INSTRUCTIONS FOR THE TASK> Every single entry should be printed exactly.
*** Opening MATERIAL PROVIDED ***
-- pv_equiv track=rewrite | github.com/NickEvans/adventofcode2019 | day4b.py | noOddStreaks
-- ===== SOURCE A (Python) =====
-- def noOddStreaks(pw):
--     pw = str(pw)
--     pw = [digit for digit in str(pw)]
--     count = 0
--
--     for d in range(len(pw) - 1):
--         if pw[d] == pw[d+1]:
--             count += 1
--         else:
--             if count == 1:
--                 return True
--             count = 0
--     if count == 1:
--         return True
--     return False
-- ===== SOURCE B (Python) =====
-- def noOddStreaks(pw):
--     def runs(s):
--         if not s:
--             return []
--         gs = runs(s[1:])
--         if gs and gs[0][0] == s[0]:
--             return [[s[0]] + gs[0]] + gs[1:]
--         return [[s[0]]] + gs
--     return any(len(g) == 2 for g in runs(str(pw)))
-- ===== Notes on version B (the rewrite author's own statement) =====
-- stated objective: alternative
-- what changed: B first run-length-groups the digit string into explicit runs (built by recursion) and then checks whether any run has length exactly two, instead of A's single pass with a running pair-counter, early return and a separate end-of-string counter check.
import Mathlib
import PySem

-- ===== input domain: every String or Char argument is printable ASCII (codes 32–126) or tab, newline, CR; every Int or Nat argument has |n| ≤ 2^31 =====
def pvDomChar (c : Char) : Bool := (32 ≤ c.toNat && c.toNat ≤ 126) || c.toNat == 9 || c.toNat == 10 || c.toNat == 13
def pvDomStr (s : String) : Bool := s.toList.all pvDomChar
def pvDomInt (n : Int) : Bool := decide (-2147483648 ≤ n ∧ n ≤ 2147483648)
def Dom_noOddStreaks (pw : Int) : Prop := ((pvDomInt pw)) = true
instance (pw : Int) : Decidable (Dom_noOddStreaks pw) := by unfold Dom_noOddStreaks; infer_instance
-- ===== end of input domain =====

-- B groups the digit string into explicit runs and checks for a run of length exactly two;
-- same values as A on all ints, no speed claim (objective: alternative).

-- ===== PORT A =====
-- the index loop 'for d in range(len-1)' comparing pw[d] with pw[d+1], with early return,
-- transcribed as the structural recursion over consecutive pairs with the same counter state
def pvALoop : List Char → Nat → Bool
  | a :: b :: rest, count =>
    if a == b then pvALoop (b :: rest) (count + 1)
    else if count == 1 then true else pvALoop (b :: rest) 0
  | _, count => count == 1

def noOddStreaks (pw : Int) : Bool :=
  pvALoop (PySem.Int.toStr pw).toList 0

-- ===== PORT B =====
-- Source B's recursive 'runs' helper, step for step
def pvRuns : List Char → List (List Char)
  | [] => []
  | x :: xs =>
    match pvRuns xs with
    | (y :: ys) :: gs => if x == y then (x :: y :: ys) :: gs else [x] :: (y :: ys) :: gs
    | gs => [x] :: gs

def noOddStreaks_alt (pw : Int) : Bool :=
  (pvRuns (PySem.Int.toStr pw).toList).any (fun g => g.length == 2)

-- ===== PRECONDITION & SPEC =====
def Spec_noOddStreaks (pw : Int) (out : Bool) : Prop := out = noOddStreaks_alt pw
instance (pw : Int) (out : Bool) : Decidable (Spec_noOddStreaks pw out) := by unfold Spec_noOddStreaks; infer_instance

-- ===== CLAIM (what is proved, stated in full; the proofs are below) =====
def Claim_equal_noOddStreaks : Prop := ∀ (pw : Int), Dom_noOddStreaks pw → Spec_noOddStreaks pw (noOddStreaks pw)

-- ===== LEMMAS AND PROOFS =====

-- one unfolding step of pvRuns when the tail's runs are known
theorem pvRuns_step (a b : Char) (l t : List Char) (gs : List (List Char))
    (h : pvRuns (b :: l) = (b :: t) :: gs) :
    pvRuns (a :: b :: l) =
      if a == b then (a :: b :: t) :: gs else [a] :: (b :: t) :: gs := by
  show (match pvRuns (b :: l) with
    | (y :: ys) :: gs => if a == y then (a :: y :: ys) :: gs else [a] :: (y :: ys) :: gs
    | gs => [a] :: gs) = _
  rw [h]

-- the first run of pvRuns (x :: xs) starts with x
theorem pvRuns_cons (x : Char) (xs : List Char) :
    ∃ t gs, pvRuns (x :: xs) = (x :: t) :: gs := by
  induction xs generalizing x with
  | nil => exact ⟨[], [], rfl⟩
  | cons y ys ih =>
    obtain ⟨t, gs, h⟩ := ih y
    by_cases hxy : x == y
    · exact ⟨y :: t, gs, by rw [pvRuns_step x y ys t gs h, if_pos hxy]⟩
    · exact ⟨[], (y :: t) :: gs, by rw [pvRuns_step x y ys t gs h, if_neg hxy]⟩

-- invariant: with 'count' pairs already matched ending at x, A's loop answers
-- "the first run extended by count, or any later run, has length 2"
theorem pvALoop_eq (xs : List Char) (x : Char) (count : Nat) :
    pvALoop (x :: xs) count =
      match pvRuns (x :: xs) with
      | g :: gs => (decide (count + g.length = 2)) || gs.any (fun g => g.length == 2)
      | [] => false := by
  induction xs generalizing x count with
  | nil =>
    simp only [pvALoop, pvRuns, List.length_cons, List.length_nil, List.any_nil,
      Bool.or_false]
    by_cases hc : count = 1
    · simp [hc]
    · simp [hc]
  | cons y ys ih =>
    obtain ⟨t, gs, h⟩ := pvRuns_cons y ys
    by_cases hxy : x == y
    · have : pvRuns (x :: y :: ys) = (x :: y :: t) :: gs := by
        rw [pvRuns_step x y ys t gs h, if_pos hxy]
      rw [this]
      simp only [pvALoop, hxy, if_true, ih y (count + 1), h]
      simp only [List.length_cons]
      congr 1
      simp only [decide_eq_decide]
      omega
    · have : pvRuns (x :: y :: ys) = [x] :: (y :: t) :: gs := by
        rw [pvRuns_step x y ys t gs h, if_neg hxy]
      rw [this]
      simp only [pvALoop, hxy, ih y 0, h]
      by_cases hc : count = 1
      · simp [hc]
      · have h1 : (count == 1) = false := by simpa using hc
        have hd : (t.length == 1) = decide (t.length = 1) := by
          by_cases ht : t.length = 1 <;> simp [ht]
        simp [h1, hd, List.any_cons, hc]

theorem pvALoop_runs (l : List Char) :
    pvALoop l 0 = (pvRuns l).any (fun g => g.length == 2) := by
  cases l with
  | nil => simp [pvALoop, pvRuns]
  | cons x xs =>
    rw [pvALoop_eq]
    obtain ⟨t, gs, h⟩ := pvRuns_cons x xs
    have hd : (t.length == 1) = decide (t.length = 1) := by
      by_cases ht : t.length = 1 <;> simp [ht]
    simp [h, hd, List.any_cons]

-- ===== VERDICT (by name: the statement is the Claim_ definition above) =====
theorem noOddStreaks_spec : Claim_equal_noOddStreaks := by
  intro pw _
  unfold Spec_noOddStreaks noOddStreaks noOddStreaks_alt
  exact pvALoop_runs _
*** Closing MATERIAL PROVIDED ***
TASK RESULT>
-- pv_equiv track=rewrite | github.com/NickEvans/adventofcode2019 | day4b.py | noOddStreaks
-- ===== SOURCE A (Python) =====
-- def noOddStreaks(pw):
--     pw = str(pw)
--     pw = [digit for digit in str(pw)]
--     count = 0
--
--     for d in range(len(pw) - 1):
--         if pw[d] == pw[d+1]:
--             count += 1
--         else:
--             if count == 1:
--                 return True
--             count = 0
--     if count == 1:
--         return True
--     return False
-- ===== SOURCE B (Python) =====
-- def noOddStreaks(pw):
--     def runs(s):
--         if not s:
--             return []
--         gs = runs(s[1:])
--         if gs and gs[0][0] == s[0]:
--             return [[s[0]] + gs[0]] + gs[1:]
--         return [[s[0]]] + gs
--     return any(len(g) == 2 for g in runs(str(pw)))
-- ===== Notes on version B (the rewrite author's own statement) =====
-- stated objective: alternative
-- what changed: B first run-length-groups the digit string into explicit runs (built by recursion) and then checks whether any run has length exactly two, instead of A's single pass with a running pair-counter, early return and a separate end-of-string counter check.
import Mathlib
import PySem

-- ===== input domain: every String or Char argument is printable ASCII (codes 32–126) or tab, newline, CR; every Int or Nat argument has |n| ≤ 2^31 =====
def pvDomChar (c : Char) : Bool := (32 ≤ c.toNat && c.toNat ≤ 126) || c.toNat == 9 || c.toNat == 10 || c.toNat == 13
def pvDomStr (s : String) : Bool := s.toList.all pvDomChar
def pvDomInt (n : Int) : Bool := decide (-2147483648 ≤ n ∧ n ≤ 2147483648)
def Dom_noOddStreaks (pw : Int) : Prop := ((pvDomInt pw)) = true
instance (pw : Int) : Decidable (Dom_noOddStreaks pw) := by unfold Dom_noOddStreaks; infer_instance
-- ===== end of input domain =====

-- B groups the digit string into explicit runs and checks for a run of length exactly two;
-- same values as A on all ints, no speed claim (objective: alternative).

-- ===== PORT A =====
-- the index loop 'for d in range(len-1)' comparing pw[d] with pw[d+1], with early return,
-- transcribed as the structural recursion over consecutive pairs with the same counter state
def pvALoop : List Char → Nat → Bool
  | a :: b :: rest, count =>
    if a == b then pvALoop (b :: rest) (count + 1)
    else if count == 1 then true else pvALoop (b :: rest) 0
  | _, count => count == 1

def noOddStreaks (pw : Int) : Bool :=
  pvALoop (PySem.Int.toStr pw).toList 0

-- ===== PORT B =====
-- Source B's recursive 'runs' helper, step for step
def pvRuns : List Char → List (List Char)
  | [] => []
  | x :: xs =>
    match pvRuns xs with
    | (y :: ys) :: gs => if x == y then (x :: y :: ys) :: gs else [x] :: (y :: ys) :: gs
    | gs => [x] :: gs

def noOddStreaks_alt (pw : Int) : Bool :=
  (pvRuns (PySem.Int.toStr pw).toList).any (fun g => g.length == 2)

-- ===== PRECONDITION & SPEC =====
def Spec_noOddStreaks (pw : Int) (out : Bool) : Prop := out = noOddStreaks_alt pw
instance (pw : Int) (out : Bool) : Decidable (Spec_noOddStreaks pw out) := by unfold Spec_noOddStreaks; infer_instance

-- ===== CLAIM (what is proved, stated in full; the proofs are below) =====
def Claim_equal_noOddStreaks : Prop := ∀ (pw : Int), Dom_noOddStreaks pw → Spec_noOddStreaks pw (noOddStreaks pw)

-- ===== LEMMAS AND PROOFS =====

-- one unfolding step of pvRuns when the tail's runs are known
theorem pvRuns_step (a b : Char) (l t : List Char) (gs : List (List Char))
    (h : pvRuns (b :: l) = (b :: t) :: gs) :
    pvRuns (a :: b :: l) =
      if a == b then (a :: b :: t) :: gs else [a] :: (b :: t) :: gs := by
  show (match pvRuns (b :: l) with
    | (y :: ys) :: gs => if a == y then (a :: y :: ys) :: gs else [a] :: (y :: ys) :: gs
    | gs => [a] :: gs) = _
  rw [h]

-- the first run of pvRuns (x :: xs) starts with x
theorem pvRuns_cons (x : Char) (xs : List Char) :
    ∃ t gs, pvRuns (x :: xs) = (x :: t) :: gs := by
  induction xs generalizing x with
  | nil => exact ⟨[], [], rfl⟩
  | cons y ys ih =>
    obtain ⟨t, gs, h⟩ := ih y
    by_cases hxy : x == y
    · exact ⟨y :: t, gs, by rw [pvRuns_step x y ys t gs h, if_pos hxy]⟩
    · exact ⟨[], (y :: t) :: gs, by rw [pvRuns_step x y ys t gs h, if_neg hxy]⟩

-- invariant: with 'count' pairs already matched ending at x, A's loop answers
-- "the first run extended by count, or any later run, has length 2"
theorem pvALoop_eq (xs : List Char) (x : Char) (count : Nat) :
    pvALoop (x :: xs) count =
      match pvRuns (x :: xs) with
      | g :: gs => (decide (count + g.length = 2)) || gs.any (fun g => g.length == 2)
      | [] => false := by
  induction xs generalizing x count with
  | nil =>
    simp only [pvALoop, pvRuns, List.length_cons, List.length_nil, List.any_nil,
      Bool.or_false]
    by_cases hc : count = 1
    · simp [hc]
    · simp [hc]
  | cons y ys ih =>
    obtain ⟨t, gs, h⟩ := pvRuns_cons y ys
    by_cases hxy : x == y
    · have : pvRuns (x :: y :: ys) = (x :: y :: t) :: gs := by
        rw [pvRuns_step x y ys t gs h, if_pos hxy]
      rw [this]
      simp only [pvALoop, hxy, if_true, ih y (count + 1), h]
      simp only [List.length_cons]
      congr 1
      simp only [decide_eq_decide]
      omega
    · have : pvRuns (x :: y :: ys) = [x] :: (y :: t) :: gs := by
        rw [pvRuns_step x y ys t gs h, if_neg hxy]
      rw [this]
      simp only [pvALoop, hxy, ih y 0, h]
      by_cases hc : count = 1
      · simp [hc]
      · have h1 : (count == 1) = false := by simpa using hc
        have hd : (t.length == 1) = decide (t.length = 1) := by
          by_cases ht : t.length = 1 <;> simp [ht]
        simp [h1, hd, List.any_cons, hc]

theorem pvALoop_runs (l : List Char) :
    pvALoop l 0 = (pvRuns l).any (fun g => g.length == 2) := by
  cases l with
  | nil => simp [pvALoop, pvRuns]
  | cons x xs =>
    rw [pvALoop_eq]
    obtain ⟨t, gs, h⟩ := pvRuns_cons x xs
    have hd : (t.length == 1) = decide (t.length = 1) := by
      by_cases ht : t.length = 1 <;> simp [ht]
    simp [h, hd, List.any_cons]

-- ===== VERDICT (by name: the statement is the Claim_ definition above) =====
theorem noOddStreaks_spec : Claim_equal_noOddStreaks := by
  intro pw _
  unfold Spec_noOddStreaks noOddStreaks noOddStreaks_alt
  exact pvALoop_runs _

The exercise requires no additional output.